Action item: Output the entire listing below exactly as it stands.

BEGIN Given records

theorem setP (depth tx ty : Int) (W H y x : Nat) (hy : y < H) :
    PySem.List.pySetD (P depth tx ty W H y x) (y : Int)
      (PySem.List.pySetD (PySem.List.pyGetD (P depth tx ty W H y x) (y : Int) []) (x : Int)
        (E depth tx ty x y)) = P depth tx ty W H y (x + 1) := by
  rw [getP depth tx ty W H y x y hy]
  simp only [PySem.List.pySetD_natCast]
  apply List.ext_getElem
  · simp [P]
  intro j h1 h2
  simp only [P, List.length_map, List.length_range] at h2
  simp only [P, List.getElem_set, List.getElem_map, List.getElem_range]
  by_cases hjy : y = j
  · rw [if_pos hjy]
    subst hjy
    apply List.ext_getElem
    · simp
    intro i g1 g2
    simp only [List.length_set, List.length_map, List.length_range] at g1 g2
    simp only [List.getElem_set, List.getElem_map, List.getElem_range]
    by_cases hix : x = i
    · rw [if_pos hix]
      subst hix
      split_ifs with c
      · rfl
      · exact absurd (Or.inr ⟨trivial, Nat.lt_succ_self x⟩) c
    · rw [if_neg hix]
      simp only [Nat.lt_irrefl, false_or, true_and]
      split_ifs with c1 c2 <;> first | rfl | omega
  · rw [if_neg hjy]
    apply List.map_congr_left
    intro i hi
    split_ifs with c1 c2 <;> first | rfl | omega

END Given records

Reply to the task:
theorem setP (depth tx ty : Int) (W H y x : Nat) (hy : y < H) :
    PySem.List.pySetD (P depth tx ty W H y x) (y : Int)
      (PySem.List.pySetD (PySem.List.pyGetD (P depth tx ty W H y x) (y : Int) []) (x : Int)
        (E depth tx ty x y)) = P depth tx ty W H y (x + 1) := by
  rw [getP depth tx ty W H y x y hy]
  simp only [PySem.List.pySetD_natCast]
  apply List.ext_getElem
  · simp [P]
  intro j h1 h2
  simp only [P, List.length_map, List.length_range] at h2
  simp only [P, List.getElem_set, List.getElem_map, List.getElem_range]
  by_cases hjy : y = j
  · rw [if_pos hjy]
    subst hjy
    apply List.ext_getElem
    · simp
    intro i g1 g2
    simp only [List.length_set, List.length_map, List.length_range] at g1 g2
    simp only [List.getElem_set, List.getElem_map, List.getElem_range]
    by_cases hix : x = i
    · rw [if_pos hix]
      subst hix
      split_ifs with c
      · rfl
      · exact absurd (Or.inr ⟨trivial, Nat.lt_succ_self x⟩) c
    · rw [if_neg hix]
      simp only [Nat.lt_irrefl, false_or, true_and]
      split_ifs with c1 c2 <;> first | rfl | omega
  · rw [if_neg hjy]
    apply List.map_congr_left
    intro i hi
    split_ifs with c1 c2 <;> first | rfl | omega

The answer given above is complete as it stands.